8  Sequence analysis

In this chapter we we will consider several biological concepts that appear central to understand the manipulation of biological data.

We are also covering the transition of a biological (organic) information to digital bits.

We will explore some databases in which biological information is stored.

8.1 Biological information

Since the origin, organisms (or molecules) have been the result of different selective processes. An emergent property of successive iterations of survival/decease was the ability of molecules to keep a record of its past in a very stable manner, so that it will pass generation to generation. Although this might not be the first property or molecule to ever exist (see the :origin of life), the innovation of organisms to pack information of previous events became so advantageous that almost any form of living organism has this property: that is DNA.

Figure 8.1: The different scales of information packed in a biological fashion.
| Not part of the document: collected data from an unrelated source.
theorem polyShift (s : List Char) : ∀ a : Int,
    s.foldl polyF a = a * 257 ^ s.length + pvHash s := by
  induction s with
  | nil => intro a; simp [pvHash]
  | cons c s ih =>
    intro a
    have h0 : polyF 0 c = (c.toNat : Int) := by unfold polyF; ring
    have hc : pvHash (c :: s) = (c.toNat : Int) * 257 ^ s.length + pvHash s := by
      unfold pvHash
      simp only [List.foldl_cons]
      rw [ih (polyF 0 c), h0]
      rfl
    simp only [List.foldl_cons, List.length_cons]
    rw [ih (polyF a c), hc]
    unfold polyF
    ring

theorem powloop (n : Nat) :
    (List.range n).foldl (fun p _ => PySem.Int.mod (p * 257) 1000000007) 1
      = 257 ^ n % 1000000007 := by
  induction n with
  | zero => norm_num
  | succ n ih =>
    rw [List.range_succ, List.foldl_append, ih]
    simp only [List.foldl_cons, List.foldl_nil, mod_big]
    rw [pow_succ, Int.mul_emod _ 257, Int.emod_emod_of_dvd _ dvd_rfl, ← Int.mul_emod]

-- predicate of B's verification test
theorem slice_beq_eq (t sub : List Char) (i : Nat) :
    (PySem.Chars.slice t (some (i : Int)) (some ((i : Int) + (sub.length : Int))) == sub)
      = decide (sub <+: t.drop i) := by
  have hcast : ((i : Int) + (sub.length : Int)) = ((i + sub.length : Nat) : Int) := by push_cast; ring
  rw [hcast, PySem.Chars.slice_eq_listSlice, PySem.List.slice_natCast]
  rw [show i + sub.length - i = sub.length by omega]
  rw [beq_eq_decide_listChar]
  apply decide_eq_decide.mpr
  constructor
  · intro h; rw [← h]; exact List.take_prefix _ _
  · intro h
    exact ((List.prefix_iff_eq_take.mp h).symm)

-- one cons step of the canonical occurrence list
theorem occFrom_cons (t sub : List Char) (k : Nat) (hk : k ≤ t.length) :
    occFrom t sub k = (if sub <+: t.drop k then [k] else []) ++ occFrom t sub (k + 1) := by
  unfold occFrom
  rw [show t.length + 1 - k = (t.length + 1 - (k + 1)) + 1 by omega, List.range'_succ,
    List.filter_cons]
  by_cases h : sub <+: t.drop k <;> simp [h]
Figure adapted from Meneely et al. (2017) book showing how DNA in a eukaryote is packaged with chromosomal proteins to form the much more compact chromatin. Chromatin is then folded into higher-order structures and eventually into the chromosome

Almost any living organism harbor DNA in a nucleus or chromosome, which is a very compacted structure that could be actually seen to naked eye in some species. It so arranged or condensed Fig. 8.1 that it is the result of multiple compacting strategies.

8.2 The duality of DNA

DNA is an organic molecule of :nucleic acids that is mainly build out of nitrogen-containing compounds (:nucleobases) or just bases.The four bases are adenine (A), cytosine (C), guanine (G) and (T) and they bind strictly as \(A=T\) and \(C\equiv{G}\) where each of the lines represents an hydrogen bond.
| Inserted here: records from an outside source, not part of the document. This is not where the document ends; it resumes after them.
-- pv_equiv track=rewrite | github.com/trishajanath/AltX | backend/layout_design_scraper.py | _parse_layout_prompt
-- ===== SOURCE A (Python) =====
-- from typing import Dict, List, Any, Tuple, Optional
--
-- def _parse_layout_prompt(prompt: str) -> Dict[str, Any]:
--     """Parse natural language prompt for layout requirements."""
--     prompt_lower = prompt.lower()
--     requirements = {}
--
--     # Color detection
--     if any(color in prompt_lower for color in ['dark', 'black', 'midnight']):
--         requirements['color_scheme'] = 'dark'
--     elif any(color in prompt_lower for color in ['light', 'white', 'bright']):
--         requirements['color_scheme'] = 'light'
--     elif 'futuristic' in prompt_lower:
--         requirements['color_scheme'] = 'futuristic'
--     elif 'neon' in prompt_lower:
--         requirements['color_scheme'] = 'neon'
--
--     # Style detection
--     if 'glassmorphism' in prompt_lower or 'glass' in prompt_lower:
--         requirements['visual_style'] = 'glassmorphism'
--     elif 'brutalist' in prompt_lower or 'brutal' in prompt_lower:
--         requirements['visual_style'] = 'brutalist'
--     elif 'minimal' in prompt_lower or 'clean' in prompt_lower:
--         requirements['visual_style'] = 'minimal'
--     elif 'organic' in prompt_lower or 'flowing' in prompt_lower:
--         requirements['visual_style'] = 'organic'
--
--     # Layout type detection
--     if 'grid' in prompt_lower:
--         requirements['layout_type'] = 'grid'
--     elif 'cards' in prompt_lower or 'masonry' in prompt_lower:
--         requirements['layout_type'] = 'masonry'
--     elif 'fullscreen' in prompt_lower or 'immersive' in prompt_lower:
--         requirements['layout_type'] = 'fullscreen'
--
--     return requirements
-- ===== SOURCE B (Python) =====
-- # B: collect-then-aggregate — one pass collects every (index, category, value) keyword hit
-- # from a flat keyword table, then each category's value is the hit with the minimal index.
-- _KW = [
--     ('dark', 'color_scheme', 'dark'), ('black', 'color_scheme', 'dark'), ('midnight', 'color_scheme', 'dark'),
--     ('light', 'color_scheme', 'light'), ('white', 'color_scheme', 'light'), ('bright', 'color_scheme', 'light'),
--     ('futuristic', 'color_scheme', 'futuristic'),
--     ('neon', 'color_scheme', 'neon'),
--     ('glassmorphism', 'visual_style', 'glassmorphism'), ('glass', 'visual_style', 'glassmorphism'),
--     ('brutalist', 'visual_style', 'brutalist'), ('brutal', 'visual_style', 'brutalist'),
--     ('minimal', 'visual_style', 'minimal'), ('clean', 'visual_style', 'minimal'),
--     ('organic', 'visual_style', 'organic'), ('flowing', 'visual_style', 'organic'),
--     ('grid', 'layout_type', 'grid'),
--     ('cards', 'layout_type', 'masonry'), ('masonry', 'layout_type', 'masonry'),
--     ('fullscreen', 'layout_type', 'fullscreen'), ('immersive', 'layout_type', 'fullscreen'),
-- ]
--
-- def _parse_layout_prompt(prompt: str):
--     p = prompt.lower()
--     hits = [(i, cat, val) for i, (kw, cat, val) in enumerate(_KW) if kw in p]
--     out = {}
--     for cat in ('color_scheme', 'visual_style', 'layout_type'):
--         ranked = [(i, val) for i, c, val in hits if c == cat]
--         if ranked:
--             out[cat] = min(ranked, key=lambda t: t[0])[1]
--     return out
-- ===== Notes on version B (the rewrite author's own statement) =====
-- stated objective: alternative
-- what changed: Replaced the three hand-coded first-match if/elif chains by a collect-then-aggregate scheme: one pass collects every (index, category, value) keyword hit from a flat table, then each category's value is taken from the minimal-index hit.
import Mathlib
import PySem

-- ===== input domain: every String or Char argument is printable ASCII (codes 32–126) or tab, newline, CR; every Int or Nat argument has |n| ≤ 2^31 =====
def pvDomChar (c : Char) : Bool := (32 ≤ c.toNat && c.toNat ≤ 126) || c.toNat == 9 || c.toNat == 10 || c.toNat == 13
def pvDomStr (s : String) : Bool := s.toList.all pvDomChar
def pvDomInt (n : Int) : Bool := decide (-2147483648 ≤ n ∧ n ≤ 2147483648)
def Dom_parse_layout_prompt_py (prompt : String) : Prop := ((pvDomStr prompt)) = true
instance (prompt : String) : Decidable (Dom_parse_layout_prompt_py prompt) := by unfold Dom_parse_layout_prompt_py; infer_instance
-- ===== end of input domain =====

-- B replaces A's three if/elif chains by a collect-then-aggregate scheme: one pass collects
-- every keyword hit with its index from a flat table, then each category takes the minimal-index hit (objective: alternative).


-- ===== PORT A =====
def parse_layout_prompt_py (prompt : String) : List (String × String) :=
  let pl := PySem.Str.lower prompt
  let requirements : PySem.Dict String String := PySem.Dict.empty
  -- Color detection
  let requirements :=
    if ["dark", "black", "midnight"].any (fun color => PySem.Str.isIn color pl) then
      requirements.insert "color_scheme" "dark"
    else if ["light", "white", "bright"].any (fun color => PySem.Str.isIn color pl) then
      requirements.insert "color_scheme" "light"
    else if PySem.Str.isIn "futuristic" pl then
      requirements.insert "color_scheme" "futuristic"
    else if PySem.Str.isIn "neon" pl then
      requirements.insert "color_scheme" "neon"
    else requirements
  -- Style detection
  let requirements :=
    if PySem.Str.isIn "glassmorphism" pl || PySem.Str.isIn "glass" pl then
      requirements.insert "visual_style" "glassmorphism"
    else if PySem.Str.isIn "brutalist" pl || PySem.Str.isIn "brutal" pl then
      requirements.insert "visual_style" "brutalist"
    else if PySem.Str.isIn "minimal" pl || PySem.Str.isIn "clean" pl then
      requirements.insert "visual_style" "minimal"
    else if PySem.Str.isIn "organic" pl || PySem.Str.isIn "flowing" pl then
      requirements.insert "visual_style" "organic"
    else requirements
  -- Layout type detection
  let requirements :=
    if PySem.Str.isIn "grid" pl then
      requirements.insert "layout_type" "grid"
    else if PySem.Str.isIn "cards" pl || PySem.Str.isIn "masonry" pl then
      requirements.insert "layout_type" "masonry"
    else if PySem.Str.isIn "fullscreen" pl || PySem.Str.isIn "immersive" pl then
      requirements.insert "layout_type" "fullscreen"
    else requirements
  requirements.items

-- ===== PORT B =====
-- flat keyword table _KW of Source B: (keyword, category, value)
def pvKW : List (String × String × String) :=
  [ ("dark", "color_scheme", "dark"), ("black", "color_scheme", "dark"), ("midnight", "color_scheme", "dark"),
    ("light", "color_scheme", "light"), ("white", "color_scheme", "light"), ("bright", "color_scheme", "light"),
    ("futuristic", "color_scheme", "futuristic"),
    ("neon", "color_scheme", "neon"),
    ("glassmorphism", "visual_style", "glassmorphism"), ("glass", "visual_style", "glassmorphism"),
    ("brutalist", "visual_style", "brutalist"), ("brutal", "visual_style", "brutalist"),
    ("minimal", "visual_style", "minimal"), ("clean", "visual_style", "minimal"),
    ("organic", "visual_style", "organic"), ("flowing", "visual_style", "organic"),
    ("grid", "layout_type", "grid"),
    ("cards", "layout_type", "masonry"), ("masonry", "layout_type", "masonry"),
    ("fullscreen", "layout_type", "fullscreen"), ("immersive", "layout_type", "fullscreen") ]

def parse_layout_prompt_py_alt (prompt : String) : List (String × String) :=
  let p := PySem.Str.lower prompt
  -- hits = [(i, cat, val) for i, (kw, cat, val) in enumerate(_KW) if kw in p]
  let hits := (PySem.List.enumerate pvKW).filterMap
      (fun e => if PySem.Str.isIn e.2.1 p then some (e.1, e.2.2.1, e.2.2.2) else none)
  (["color_scheme", "visual_style", "layout_type"].foldl
    (fun (out : PySem.Dict String String) cat =>
      -- ranked = [(i, val) for i, c, val in hits if c == cat]
      let ranked := hits.filterMap (fun t => if t.2.1 == cat then some (t.1, t.2.2) else none)
      -- min(ranked, key=lambda t: t[0])[1]
      match PySem.List.min? ranked (fun t => t.1) with
      | some m => out.insert cat m.2
      | none => out) PySem.Dict.empty).items

-- ===== PRECONDITION & SPEC =====
def Spec_parse_layout_prompt_py (prompt : String) (out : List (String × String)) : Prop := out = parse_layout_prompt_py_alt prompt
instance (prompt : String) (out : List (String × String)) : Decidable (Spec_parse_layout_prompt_py prompt out) := by unfold Spec_parse_layout_prompt_py; infer_instance

-- ===== CLAIM (what is proved, stated in full; the proofs are below) =====
def Claim_equal_parse_layout_prompt_py : Prop := ∀ (prompt : String), Dom_parse_layout_prompt_py prompt → Spec_parse_layout_prompt_py prompt (parse_layout_prompt_py prompt)

-- ===== LEMMAS AND PROOFS =====
-- proof-side helpers: A's three stages, and B's per-category step
def pvA1 (pl : String) (d : PySem.Dict String String) : PySem.Dict String String :=
  if ["dark", "black", "midnight"].any (fun color => PySem.Str.isIn color pl) then d.insert "color_scheme" "dark"
  else if ["light", "white", "bright"].any (fun color => PySem.Str.isIn color pl) then d.insert "color_scheme" "light"
  else if PySem.Str.isIn "futuristic" pl then d.insert "color_scheme" "futuristic"
  else if PySem.Str.isIn "neon" pl then d.insert "color_scheme" "neon"
  else d
def pvA2 (pl : String) (d : PySem.Dict String String) : PySem.Dict String String :=
  if PySem.Str.isIn "glassmorphism" pl || PySem.Str.isIn "glass" pl then d.insert "visual_style" "glassmorphism"
  else if PySem.Str.isIn "brutalist" pl || PySem.Str.isIn "brutal" pl then d.insert "visual_style" "brutalist"
  else if PySem.Str.isIn "minimal" pl || PySem.Str.isIn "clean" pl then d.insert "visual_style" "minimal"
  else if PySem.Str.isIn "organic" pl || PySem.Str.isIn "flowing" pl then d.insert "visual_style" "organic"
  else d
def pvA3 (pl : String) (d : PySem.Dict String String) : PySem.Dict String String :=
  if PySem.Str.isIn "grid" pl then d.insert "layout_type" "grid"
  else if PySem.Str.isIn "cards" pl || PySem.Str.isIn "masonry" pl then d.insert "layout_type" "masonry"
  else if PySem.Str.isIn "fullscreen" pl || PySem.Str.isIn "immersive" pl then d.insert "layout_type" "fullscreen"
  else d

set_option maxHeartbeats 1000000

def pvStep (p : String) (d : PySem.Dict String String) (cat : String) : PySem.Dict String String :=
  match PySem.List.min? (((PySem.List.enumerate pvKW).filterMap
      (fun e => if PySem.Str.isIn e.2.1 p then some (e.1, e.2.2.1, e.2.2.2) else none)).filterMap
      (fun t => if t.2.1 == cat then some (t.1, t.2.2) else none)) (fun t => t.1) with
  | some m => d.insert cat m.2
  | none => d

theorem hA (prompt : String) : parse_layout_prompt_py prompt =
    (pvA3 (PySem.Str.lower prompt) (pvA2 (PySem.Str.lower prompt) (pvA1 (PySem.Str.lower prompt) PySem.Dict.empty))).items := rfl

theorem hB (prompt : String) : parse_layout_prompt_py_alt prompt =
    (pvStep (PySem.Str.lower prompt) (pvStep (PySem.Str.lower prompt) (pvStep (PySem.Str.lower prompt) PySem.Dict.empty "color_scheme") "visual_style") "layout_type").items := rfl

theorem ite_some_bind {α β : Type} (b : Bool) (x : α) (g : α → Option β) :
    ((if b then some x else none).bind g) = if b then g x else none := by cases b <;> rfl

theorem match_min (l : List (Int × String)) (cat : String) (d : PySem.Dict String String) :
    (match PySem.List.min? l (fun t => t.1) with
     | some m => d.insert cat m.2
     | none => d) = (PySem.List.min? l (fun t => t.1)).elim d (fun m => d.insert cat m.2) := by
  cases PySem.List.min? l (fun t => t.1) <;> rfl

theorem s1 (p : String) (d : PySem.Dict String String) : pvStep p d "color_scheme" = pvA1 p d := by
  unfold pvStep pvA1
  rw [List.filterMap_filterMap, List.filterMap_eq_flatMap_toList]
  simp only [pvKW, PySem.List.enumerate_cons, PySem.List.enumerate_nil,
    List.flatMap_cons, List.flatMap_nil, ite_some_bind]
  simp [apply_ite Option.toList]
  rw [match_min]
  by_cases h1 : PySem.Chars.isIn ['d','a','r','k'] p.toList = true <;>
  by_cases h2 : PySem.Chars.isIn ['b','l','a','c','k'] p.toList = true <;>
  by_cases h3 : PySem.Chars.isIn ['m','i','d','n','i','g','h','t'] p.toList = true <;>
  by_cases h4 : PySem.Chars.isIn ['l','i','g','h','t'] p.toList = true <;>
  by_cases h5 : PySem.Chars.isIn ['w','h','i','t','e'] p.toList = true <;>
  by_cases h6 : PySem.Chars.isIn ['b','r','i','g','h','t'] p.toList = true <;>
  by_cases h7 : PySem.Chars.isIn ['f','u','t','u','r','i','s','t','i','c'] p.toList = true <;>
  by_cases h8 : PySem.Chars.isIn ['n','e','o','n'] p.toList = true <;>
  simp [h1, h2, h3, h4, h5, h6, h7, h8] <;> rfl

theorem s2 (p : String) (d : PySem.Dict String String) : pvStep p d "visual_style" = pvA2 p d := by
  unfold pvStep pvA2
  rw [List.filterMap_filterMap, List.filterMap_eq_flatMap_toList]
  simp only [pvKW, PySem.List.enumerate_cons, PySem.List.enumerate_nil,
    List.flatMap_cons, List.flatMap_nil, ite_some_bind]
  simp [apply_ite Option.toList]
  rw [match_min]
  by_cases h1 : PySem.Chars.isIn ['g','l','a','s','s','m','o','r','p','h','i','s','m'] p.toList = true <;>
  by_cases h2 : PySem.Chars.isIn ['g','l','a','s','s'] p.toList = true <;>
  by_cases h3 : PySem.Chars.isIn ['b','r','u','t','a','l','i','s','t'] p.toList = true <;>
  by_cases h4 : PySem.Chars.isIn ['b','r','u','t','a','l'] p.toList = true <;>
  by_cases h5 : PySem.Chars.isIn ['m','i','n','i','m','a','l'] p.toList = true <;>
  by_cases h6 : PySem.Chars.isIn ['c','l','e','a','n'] p.toList = true <;>
  by_cases h7 : PySem.Chars.isIn ['o','r','g','a','n','i','c'] p.toList = true <;>
  by_cases h8 : PySem.Chars.isIn ['f','l','o','w','i','n','g'] p.toList = true <;>
  simp [h1, h2, h3, h4, h5, h6, h7, h8] <;> rfl

theorem s3 (p : String) (d : PySem.Dict String String) : pvStep p d "layout_type" = pvA3 p d := by
  unfold pvStep pvA3
  rw [List.filterMap_filterMap, List.filterMap_eq_flatMap_toList]
  simp only [pvKW, PySem.List.enumerate_cons, PySem.List.enumerate_nil,
    List.flatMap_cons, List.flatMap_nil, ite_some_bind]
  simp [apply_ite Option.toList]
  rw [match_min]
  by_cases h1 : PySem.Chars.isIn ['g','r','i','d'] p.toList = true <;>
  by_cases h2 : PySem.Chars.isIn ['c','a','r','d','s'] p.toList = true <;>
  by_cases h3 : PySem.Chars.isIn ['m','a','s','o','n','r','y'] p.toList = true <;>
  by_cases h4 : PySem.Chars.isIn ['f','u','l','l','s','c','r','e','e','n'] p.toList = true <;>
  by_cases h5 : PySem.Chars.isIn ['i','m','m','e','r','s','i','v','e'] p.toList = true <;>
  simp [h1, h2, h3, h4, h5] <;> rfl

-- ===== VERDICT (by name: the statement is the Claim_ definition above) =====
theorem parse_layout_prompt_py_spec : Claim_equal_parse_layout_prompt_py := by
  intro prompt _
  unfold Spec_parse_layout_prompt_py
  rw [hA, hB, s1, s2, s3]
DNA nitrogenous bases of are arranged in a very compacted helix structure and too much can be understood from its molecular nature. It is of course governed by the physicochemical properties of the atoms, therefore DNA is a physicochemical entity. But those common bricks have also a very beautiful emergent property that comes out from their order (mainly), and that is to keep the instructions that build the organism from which it belongs. These instructions are nothing else than information, which also follow some informational rules. Then DNA is also an informational entity.

Figure 8.2: DNA double helix structure and main characteristics. Image adapted from Brown (2018) showing the structure with the sugar–phosphate backbone of each polynucleotide drawn as a gray ribbon with the base pairs in green

The description of DNA bases helped the elucidation of the helicoidal structure as well as the elucidation of the base pairing rules of the nucleotides Fig. 8.4, also called the Chargaff’s rules of base pairing. The first outstanding feature of the DNA structure was indeed highlighted by Watson and Crick in its famous paper about a subtle mechanism of replication. The

Figure 8.3: A phosphodiester bond bind two nitrogenous bases as in the backbone of the DNA helix

This idea of the duality of the DNA (and of course of other biological molecules as well) is the source of the study of many bioinformatic fields. But a question remains open: how do we capture the informational nature of a DNA sequence so that we end up with a sequential file of characters ATCGCTATC.... This is not a trivial question in fact.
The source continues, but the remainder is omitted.